Some kind of a solution: http://www.example.com/Траливали/ - send a query as a url part and parse with mod_rewrite.

Photic answered 30/7, 2010 at 2:57 Comment(9)
note that there are 2 steps here: from the browser to your script, and from the script to your browser. Both steps need to be done properly if you want to see your data come out as you want it. So it depends on what your script needs to do.
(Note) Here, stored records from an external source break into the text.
theorem negfm_core {α : Type} (xs : List α) (a : Int) (hlo : -(xs.length : Int) ≤ a) (ha : a ≤ 0) :
    List.filterMap (PySem.List.pyGet? xs) (PySem.List.pyRange a 0 1)
      = xs.drop ((xs.length : Int) + a).toNat := by
  cases xs with
  | nil =>
    have : a = 0 := by simp at hlo; omega
    subst this
    simp [PySem.List.pyRange_one_eq_nil (by omega : (0:Int) ≤ 0)]
  | cons y ys =>
    set xs := y :: ys with hxs
    set L : Int := (xs.length : Int) with hL
    have hLpos : 0 < L := by simp [hL, hxs]
    have hget : ∀ j, -L ≤ j → j < 0 →
        PySem.List.pyGet? xs j = some (xs.getD ((L + j).toNat) y) := by
      intro j hj1 hj2
      obtain ⟨k, hk1, hk2, hk3⟩ : ∃ k : Nat, j = -(k : Int) ∧ 0 < k ∧ k ≤ xs.length :=
        ⟨(-j).toNat, by omega, by omega, by omega⟩
      rw [hk1, PySem.List.pyGet?_neg_natCast xs k hk2 hk3]
      rw [List.getElem?_eq_getElem (by omega), List.getD_eq_getElem _ _ (by omega)]
      congr 2
      omega
    have hv : ∀ j ∈ PySem.List.pyRange a 0 1,
        PySem.List.pyGet? xs j = some (PySem.List.pyGetD xs j y) := by
      intro j hj
      rw [PySem.List.mem_pyRange_one] at hj
      have h1 := hget j (by omega) hj.2
      unfold PySem.List.pyGetD
      rw [h1]
      simp
    rw [fmap_valid xs _ y hv]
    rw [PySem.List.pyRange_one a 0]
    rw [List.map_map]
    simp only [Function.comp_def]
    have hcong : ∀ k ∈ List.range (0 - a).toNat,
        PySem.List.pyGetD xs (a + (k : Int)) y = xs.getD ((L + a).toNat + k) y := by
      intro k hk
      simp only [List.mem_range] at hk
      have h1 := hget (a + k) (by omega) (by omega)
      unfold PySem.List.pyGetD
      rw [h1]
      simp only [Option.getD_some]
      congr 1
      omega
    rw [List.map_congr_left hcong]
    rw [dropmap xs y ((L + a).toNat) ((0 - a).toNat) (by omega)]

theorem negfm {α : Type} (xs : List α) (a : Int) (ha : a ≤ 0) :
    List.filterMap (PySem.List.pyGet? xs) (PySem.List.pyRange a 0 1)
      = xs.drop ((xs.length : Int) + a).toNat := by
  set L : Int := (xs.length : Int) with hL
  by_cases hbig : a < -L
  · -- indices below -len raise; split off the invalid head
    rw [PySem.List.pyRange_one_append a (-L) 0 (by omega) (by omega), List.filterMap_append]
    have h1 : List.filterMap (PySem.List.pyGet? xs) (PySem.List.pyRange a (-L) 1) = [] := by
      rw [List.filterMap_eq_nil_iff]
      intro j hj
      rw [PySem.List.mem_pyRange_one] at hj
      rw [PySem.List.pyGet?_eq_none_iff]
      unfold PySem.Raise.InRange
      omega
    rw [h1, List.nil_append]
    have h2 := negfm_core xs (-L) (by omega) (by omega)
    rw [h2]
    congr 1
    omega
  · exact negfm_core xs a (by omega) ha


theorem while_loop (need : PySem.Dict String Int) (discount : List String)
    (hnd : need.keys.Nodup) :
    ∀ (j : Nat), j + 10 ≤ discount.length →
    ∀ (d : PySem.Dict String Int) (ans : Int), RepW need d ((win discount j).reverse) →
    (((discount.take j).reverse).foldl whileBody ((win discount j).reverse, d, ans)).2.2
      = ans + ∑ i ∈ Finset.range j, ind need discount i := by
  intro j
  induction j with
  | zero => intro hj d ans hrep; simp
  | succ j ih =>
    intro hj d ans hrep
    have hlt : j < discount.length := by omega
    have hlt10 : j + 10 < discount.length := by omega
    -- the last element of rest is discount[j]
    rw [List.take_add_one, List.getElem?_eq_getElem hlt]
    simp only [Option.toList_some, List.reverse_append, List.reverse_cons, List.reverse_nil,
      List.nil_append, List.cons_append, List.foldl_cons]
    -- decompose the window at j+1
    have hwin1 : (win discount (j + 1)).reverse
        = discount[j + 10] :: ((discount.drop (j + 1)).take 9).reverse := by
      unfold win
      have h := List.take_add_one (l := discount.drop (j + 1)) (i := 9)
      rw [List.getElem?_drop] at h
      rw [List.getElem?_eq_getElem (by omega : j + 1 + 9 < discount.length)] at h
      simp only [show j + 1 + 9 = j + 10 from by omega, Option.toList_some] at h
      rw [show ((discount.drop (j + 1)).take 10 : List String)
            = (discount.drop (j + 1)).take 9 ++ [discount[j + 10]] from h]
      simp
    have hwin0 : (win discount j).reverse
        = ((discount.drop (j + 1)).take 9).reverse ++ [discount[j]] := by
      unfold win
      rw [List.drop_eq_getElem_cons hlt]
      rw [show (List.take 10 (discount[j] :: List.drop (j + 1) discount) : List String)
            = discount[j] :: List.take 9 (List.drop (j + 1) discount) from rfl]
      simp
    rw [hwin1] at hrep ⊢
    have hstep : whileBody
        (discount[j + 10] :: ((discount.drop (j + 1)).take 9).reverse, d, ans) discount[j]
        = (((discount.drop (j + 1)).take 9).reverse ++ [discount[j]],
           pyDec (pyInc d discount[j + 10]) discount[j],
           ans + (if checkA (pyDec (pyInc d discount[j + 10]) discount[j]) then (1 : Int) else 0)) := by
      rfl
    rw [hstep]
    have hrep' : RepW need (pyDec (pyInc d discount[j + 10]) discount[j])
        ((win discount j).reverse) := by
      rw [hwin0]
      exact rep_dec need _ _ _ (rep_inc need d _ _ hrep)
    rw [← hwin0] at hstep ⊢
    have := ih (by omega) (pyDec (pyInc d discount[j + 10]) discount[j])
      (ans + (if checkA (pyDec (pyInc d discount[j + 10]) discount[j]) then (1 : Int) else 0)) hrep'
    rw [this]
    have hind : (if checkA (pyDec (pyInc d discount[j + 10]) discount[j]) then (1 : Int) else 0)
        = ind need discount j := by
      have hiff := checkA_iff need _ _ hnd hrep'
      rw [covP_reverse] at hiff
      unfold ind
      by_cases hc : covP need (win discount j)
      · rw [if_pos (hiff.mpr hc), if_pos hc]
      · rw [if_neg (fun ht => hc (hiff.mp ht)), if_neg hc]
    rw [hind, Finset.sum_range_succ]
    ring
See my updated answer for some suggestions.Momentary
regarding the update: are you saving the file in the same encoding? (I presume utf-8 for the connection?) try testing d('%...' == rawurlencode($str))Momentary
I added some tests, rawurlencode gives the same result as urlencode.Photic
Just tried it copy/pasting from your "Траливали" string, works like a charm here, comparing $str == 'Траливали'. Are you sure you are saving the php script in the right encoding? What happens if you put echo 'Траливали'; in your script? Does it appear on screen correctly?Momentary
Yes, it shows correctly. Script is saved as UTF-8 without BOM (using Notepad++).Photic
You need to take things a little slower and evaluate step by step. Looking at your example url: are you sure "Траливали" is "%D2%F0%E0%EB%E8%E2%E0%EB%E8" in utf-8? Here it comes out as "%D0%A2%D1%80%D0%B0%D0%BB%D0%B8%D0%B2%D0%B0%D0%BB%D0%B8". Could that be the problem?Momentary
%D2%F0%E0%EB%E8%E2%E0%EB%E8 - it is string automatically generated by Firefox.Photic
yes. and it is 1251 encoded string, not utf8.Fleabitten
"The question is: how to detect (in PHP) if query is encoded? How to decode it?"Photic
D
7

It is not converted as having the query part of the URL after the fragment is not valid.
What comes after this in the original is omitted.